Noise Abatement Technologies

News stories related to environmental noise problems are all around us. Some are dramatic, some are not, but a huge effort and great sums of money are often invested in conflicts involving environmental noise.

Sound is defined as any pressure variation that the human ear can detect.  Just like dominoes, a wave motion is set off when an element sets the nearest particles of air into motion.  This motion propagates to the next particle, then the next particle, and so on.  This propagation is about 340 meters/second.  As the sound gets farther and farther way from the element that set the particles in motion, the sound level will reduce due to dispersion.

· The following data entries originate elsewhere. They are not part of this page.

-- pv_equiv track=rewrite | github.com/paulklemstine/factor | pyth_research_category.py | apply_word
-- ===== SOURCE A (Python) =====
-- def apply_word(word, m, n, p):
--     """Apply a word (list of matrix indices) to (m,n) mod p."""
--     for mat_idx in word:
--         if mat_idx == 0:  # B1
--             m, n = (2*m - n) % p, m % p
--         elif mat_idx == 1:  # B2
--             m, n = (2*m + n) % p, m % p
--         elif mat_idx == 2:  # B3
--             m, n = (m + 2*n) % p, n % p
--     return (m, n)
-- ===== SOURCE B (Python) =====
-- def apply_word(word, m, n, p):
--     """Apply a word (list of matrix indices) to (m,n) mod p.
--
--     Accumulates a single 2x2 transition matrix (reduced mod p as it goes)
--     instead of updating the vector at every step; the vector is transformed
--     once at the end, and only if some valid index occurred."""
--     MATS = {0: (2, -1, 1, 0), 1: (2, 1, 1, 0), 2: (1, 2, 0, 1)}
--     a, b, c, d = 1, 0, 0, 1
--     applied = False
--     for idx in word:
--         t = MATS.get(idx)
--         if t is not None:
--             e, f, g, h = t
--             a, b, c, d = (e*a + f*c) % p, (e*b + f*d) % p, (g*a + h*c) % p, (g*b + h*d) % p
--             applied = True
--     if applied:
--         return ((a*m + b*n) % p, (c*m + d*n) % p)
--     return (m, n)
-- ===== Notes on version B (the rewrite author's own statement) =====
-- stated objective: alternative
-- what changed: B accumulates a single 2x2 transition matrix (reduced mod p) over the word and applies it to (m,n) once at the end, instead of updating the running vector at every step; unknown indices leave the matrix untouched and (m,n) is returned unreduced when no valid index occurs.
import Mathlib
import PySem

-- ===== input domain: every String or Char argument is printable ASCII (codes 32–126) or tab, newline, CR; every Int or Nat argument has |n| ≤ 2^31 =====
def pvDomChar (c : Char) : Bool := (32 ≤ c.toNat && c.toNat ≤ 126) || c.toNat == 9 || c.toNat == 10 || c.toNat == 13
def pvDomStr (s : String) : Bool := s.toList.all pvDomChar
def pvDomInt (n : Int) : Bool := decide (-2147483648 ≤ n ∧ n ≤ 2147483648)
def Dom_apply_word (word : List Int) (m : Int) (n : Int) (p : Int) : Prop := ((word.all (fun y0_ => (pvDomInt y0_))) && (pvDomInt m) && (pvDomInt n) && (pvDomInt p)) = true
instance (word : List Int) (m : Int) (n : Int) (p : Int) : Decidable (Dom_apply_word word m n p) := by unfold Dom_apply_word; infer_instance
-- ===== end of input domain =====

-- B accumulates one 2x2 transition matrix (reduced mod p) over the word and applies it to
-- (m, n) once at the end, instead of updating the running vector at every step (alternative).

-- ===== PORT A =====
-- one iteration of A's for-loop: the if/elif chain on mat_idx over the running (m, n)
def pvStepA (p : Int) (mn : Int × Int) (i : Int) : Int × Int :=
  if i = 0 then (PySem.Int.mod (2 * mn.1 - mn.2) p, PySem.Int.mod mn.1 p)
  else if i = 1 then (PySem.Int.mod (2 * mn.1 + mn.2) p, PySem.Int.mod mn.1 p)
  else if i = 2 then (PySem.Int.mod (mn.1 + 2 * mn.2) p, PySem.Int.mod mn.2 p)
  else mn

def apply_word (word : List Int) (m : Int) (n : Int) (p : Int) : Int × Int :=
  word.foldl (pvStepA p) (m, n)

-- ===== PORT B =====
-- B's MATS dict
def pvMats : PySem.Dict Int (Int × Int × Int × Int) :=
  PySem.Dict.ofList [(0, (2, -1, 1, 0)), (1, (2, 1, 1, 0)), (2, (1, 2, 0, 1))]

-- one iteration of B's for-loop over ((a, b, c, d), applied)
def pvStepB (p : Int) (st : (Int × Int × Int × Int) × Bool) (idx : Int) : (Int × Int × Int × Int) × Bool :=
  match PySem.Dict.get? pvMats idx with
  | some (e, f, g, h) =>
      let (a, b, c, d) := st.1
      ((PySem.Int.mod (e*a + f*c) p, PySem.Int.mod (e*b + f*d) p,
        PySem.Int.mod (g*a + h*c) p, PySem.Int.mod (g*b + h*d) p), true)
  | none => st

def apply_word_alt (word : List Int) (m : Int) (n : Int) (p : Int) : Int × Int :=
  let st := word.foldl (pvStepB p) ((1, 0, 0, 1), false)
  if st.2 then
    (PySem.Int.mod (st.1.1 * m + st.1.2.1 * n) p, PySem.Int.mod (st.1.2.2.1 * m + st.1.2.2.2 * n) p)
  else (m, n)

-- ===== PRECONDITION & SPEC =====
-- Pre_ excludes exactly the inputs where the Python A raises ZeroDivisionError:
-- p = 0 together with a word containing a valid matrix index (0, 1 or 2).
def Pre_apply_word (word : List Int) (m : Int) (n : Int) (p : Int) : Prop :=
  (∃ i ∈ word, i = 0 ∨ i = 1 ∨ i = 2) → p ≠ 0

instance (word : List Int) (m : Int) (n : Int) (p : Int) : Decidable (Pre_apply_word word m n p) := by
  unfold Pre_apply_word; infer_instance

def pvWitness_apply_word : List Int × Int × Int × Int := ([0, 1, 2, 7], 5, 3, 11)

def Spec_apply_word (word : List Int) (m : Int) (n : Int) (p : Int) (out : Int × Int) : Prop :=
  out = apply_word_alt word m n p
instance (word : List Int) (m : Int) (n : Int) (p : Int) (out : Int × Int) : Decidable (Spec_apply_word word m n p out) := by unfold Spec_apply_word; infer_instance

-- ===== CLAIM (what is proved, stated in full; the proofs are below) =====
def Claim_equal_apply_word : Prop := ∀ (word : List Int) (m : Int) (n : Int) (p : Int), Dom_apply_word word m n p → Pre_apply_word word m n p → Spec_apply_word word m n p (apply_word word m n p)

-- ===== LEMMAS AND PROOFS =====

theorem pv_fmod_cong (u v p : Int) (h : p ∣ (u - v)) : Int.fmod u p = Int.fmod v p := by
  obtain ⟨k, hk⟩ := h
  have : u = v + p * k := by linarith
  rw [this, Int.add_mul_fmod_self_left]

theorem pv_dvd_fmod_sub (x p : Int) : p ∣ (Int.fmod x p - x) :=
  ⟨-Int.fdiv x p, by rw [Int.fmod_def]; ring⟩

-- drop inner fmods under a linear combination (valid for every p, including p = 0)
theorem pv_fmod_lin (e f x y p : Int) :
    Int.fmod (e * Int.fmod x p + f * Int.fmod y p) p = Int.fmod (e * x + f * y) p := by
  apply pv_fmod_cong
  obtain ⟨kx, hx⟩ := pv_dvd_fmod_sub x p
  obtain ⟨ky, hy⟩ := pv_dvd_fmod_sub y p
  refine ⟨e * kx + f * ky, ?_⟩
  have h1 : Int.fmod x p = x + p * kx := by linarith
  have h2 : Int.fmod y p = y + p * ky := by linarith
  rw [h1, h2]; ring

theorem pv_fmod_lin' (e f x y p : Int) :
    Int.fmod (Int.fmod x p * e + Int.fmod y p * f) p = Int.fmod (x * e + y * f) p := by
  calc Int.fmod (Int.fmod x p * e + Int.fmod y p * f) p
      = Int.fmod (e * Int.fmod x p + f * Int.fmod y p) p := by ring_nf
    _ = Int.fmod (e * x + f * y) p := pv_fmod_lin e f x y p
    _ = Int.fmod (x * e + y * f) p := by ring_nf

theorem pv_fmod_mul (x e p : Int) :
    Int.fmod (Int.fmod x p * e) p = Int.fmod (x * e) p := by
  have := pv_fmod_lin' e 0 x 0 p
  simpa using this

theorem pvMats_get (i : Int) : PySem.Dict.get? pvMats i =
    if i = 0 then some (2, -1, 1, 0) else if i = 1 then some (2, 1, 1, 0)
    else if i = 2 then some (1, 2, 0, 1) else none := by
  have h : pvMats = PySem.Dict.mk [(0, (2, -1, 1, 0)), (1, (2, 1, 1, 0)), (2, (1, 2, 0, 1))] := by decide
  rw [h]
  simp only [PySem.Dict.get?_mk_cons]
  split_ifs <;> simp_all [PySem.Dict.get?]

-- the loop invariant: A's running vector is B's accumulated matrix applied to (m, n)
def pvInv (m n p : Int) (mn : Int × Int) (st : (Int × Int × Int × Int) × Bool) : Prop :=
  if st.2 then
    mn = (Int.fmod (st.1.1 * m + st.1.2.1 * n) p, Int.fmod (st.1.2.2.1 * m + st.1.2.2.2 * n) p)
  else mn = (m, n) ∧ st.1 = (1, 0, 0, 1)

theorem pvInv_step (m n p : Int) (mn : Int × Int) (st : (Int × Int × Int × Int) × Bool)
    (h : pvInv m n p mn st) (i : Int) :
    pvInv m n p (pvStepA p mn i) (pvStepB p st i) := by
  obtain ⟨⟨a, b, c, d⟩, ap⟩ := st
  simp only [pvStepB, pvMats_get]
  by_cases h0 : i = 0
  · subst h0
    cases ap
    · obtain ⟨hmn, hq⟩ := h
      simp only [Prod.mk.injEq] at hq
      obtain ⟨ha, hb, hc, hd⟩ := hq
      subst_vars
      simp [pvStepA, pvInv, PySem.Int.mod, Prod.mk.injEq]
      constructor
      · conv_rhs => rw [pv_fmod_lin']
        congr 1; ring
      · conv_rhs => rw [pv_fmod_mul]
        congr 1; ring
    · simp only [pvInv, if_true] at h
      subst h
      simp [pvStepA, pvInv, PySem.Int.mod, Prod.mk.injEq]
      constructor
      · conv_rhs => rw [pv_fmod_lin']
        conv_lhs => rw [show 2 * Int.fmod (a*m+b*n) p - Int.fmod (c*m+d*n) p
            = 2 * Int.fmod (a*m+b*n) p + (-1) * Int.fmod (c*m+d*n) p from by ring, pv_fmod_lin]
        congr 1; ring
      · conv_rhs => rw [pv_fmod_lin']
  · by_cases h1 : i = 1
    · subst h1
      cases ap
      · obtain ⟨hmn, hq⟩ := h
        simp only [Prod.mk.injEq] at hq
        obtain ⟨ha, hb, hc, hd⟩ := hq
        subst_vars
        simp [pvStepA, pvInv, PySem.Int.mod, Prod.mk.injEq]
        constructor
        · conv_rhs => rw [pv_fmod_lin']
          congr 1; ring
        · conv_rhs => rw [pv_fmod_mul]
          congr 1; ring
      · simp only [pvInv, if_true] at h
        subst h
        simp [pvStepA, pvInv, PySem.Int.mod, Prod.mk.injEq]
        constructor
        · conv_rhs => rw [pv_fmod_lin']
          apply pv_fmod_cong
          obtain ⟨k, hk⟩ := pv_dvd_fmod_sub (a*m+b*n) p
          exact ⟨2 * k, by linear_combination 2 * hk⟩
        · conv_rhs => rw [pv_fmod_lin']
    · by_cases h2 : i = 2
      · subst h2
        cases ap
        · obtain ⟨hmn, hq⟩ := h
          simp only [Prod.mk.injEq] at hq
          obtain ⟨ha, hb, hc, hd⟩ := hq
          subst_vars
          simp [pvStepA, pvInv, PySem.Int.mod, Prod.mk.injEq]
          constructor
          · conv_rhs => rw [pv_fmod_lin']
            congr 1; ring
          · conv_rhs => rw [pv_fmod_mul]
            congr 1; ring
        · simp only [pvInv, if_true] at h
          subst h
          simp [pvStepA, pvInv, PySem.Int.mod, Prod.mk.injEq]
          constructor
          · conv_rhs => rw [pv_fmod_lin']
            apply pv_fmod_cong
            obtain ⟨k, hk⟩ := pv_dvd_fmod_sub (c*m+d*n) p
            exact ⟨2 * k, by linear_combination 2 * hk⟩
          · conv_rhs => rw [pv_fmod_lin']
      · rw [if_neg h0, if_neg h1, if_neg h2]
        simpa [pvStepA, h0, h1, h2] using h

theorem pvInv_foldl (m n p : Int) (word : List Int) (mn : Int × Int)
    (st : (Int × Int × Int × Int) × Bool) (h : pvInv m n p mn st) :
    pvInv m n p (word.foldl (pvStepA p) mn) (word.foldl (pvStepB p) st) := by
  induction word generalizing mn st with
  | nil => exact h
  | cons i t ih => exact ih _ _ (pvInv_step m n p mn st h i)

-- ===== VERDICT (by name: the statement is the Claim_ definition above) =====
theorem apply_word_spec : Claim_equal_apply_word := by
  intro word m n p _ _
  unfold Spec_apply_word apply_word apply_word_alt
  have h := pvInv_foldl m n p word (m, n) ((1, 0, 0, 1), false) (by simp [pvInv])
  set st := word.foldl (pvStepB p) ((1, 0, 0, 1), false) with hst
  cases hap : st.2 <;> simp only [pvInv, hap, if_true, if_false, Bool.false_eq_true] at h <;>
    simp [hap, PySem.Int.mod]
  · exact h.1
  · exact h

Noise can be described as a sound that does not carry useful information, or it can be a sound that the listener does not want to hear, such as the sound of aircraft flying through the air.  This aircraft noise is created by the aircraft itself: engine noise, propeller noise, drag, and vibrations of various parts of the aircraft.

Passengers flying in an aircraft will hear the noise generated by the aircraft they are flying in.  It is called cabin noise.  Since the passengers are very close to the noise source, it can be very loud. 

People on the ground will hear the aircraft passing through their area.  This is called community noise.  Community noise can vary in intensity a great deal, depending on many factors discussed below.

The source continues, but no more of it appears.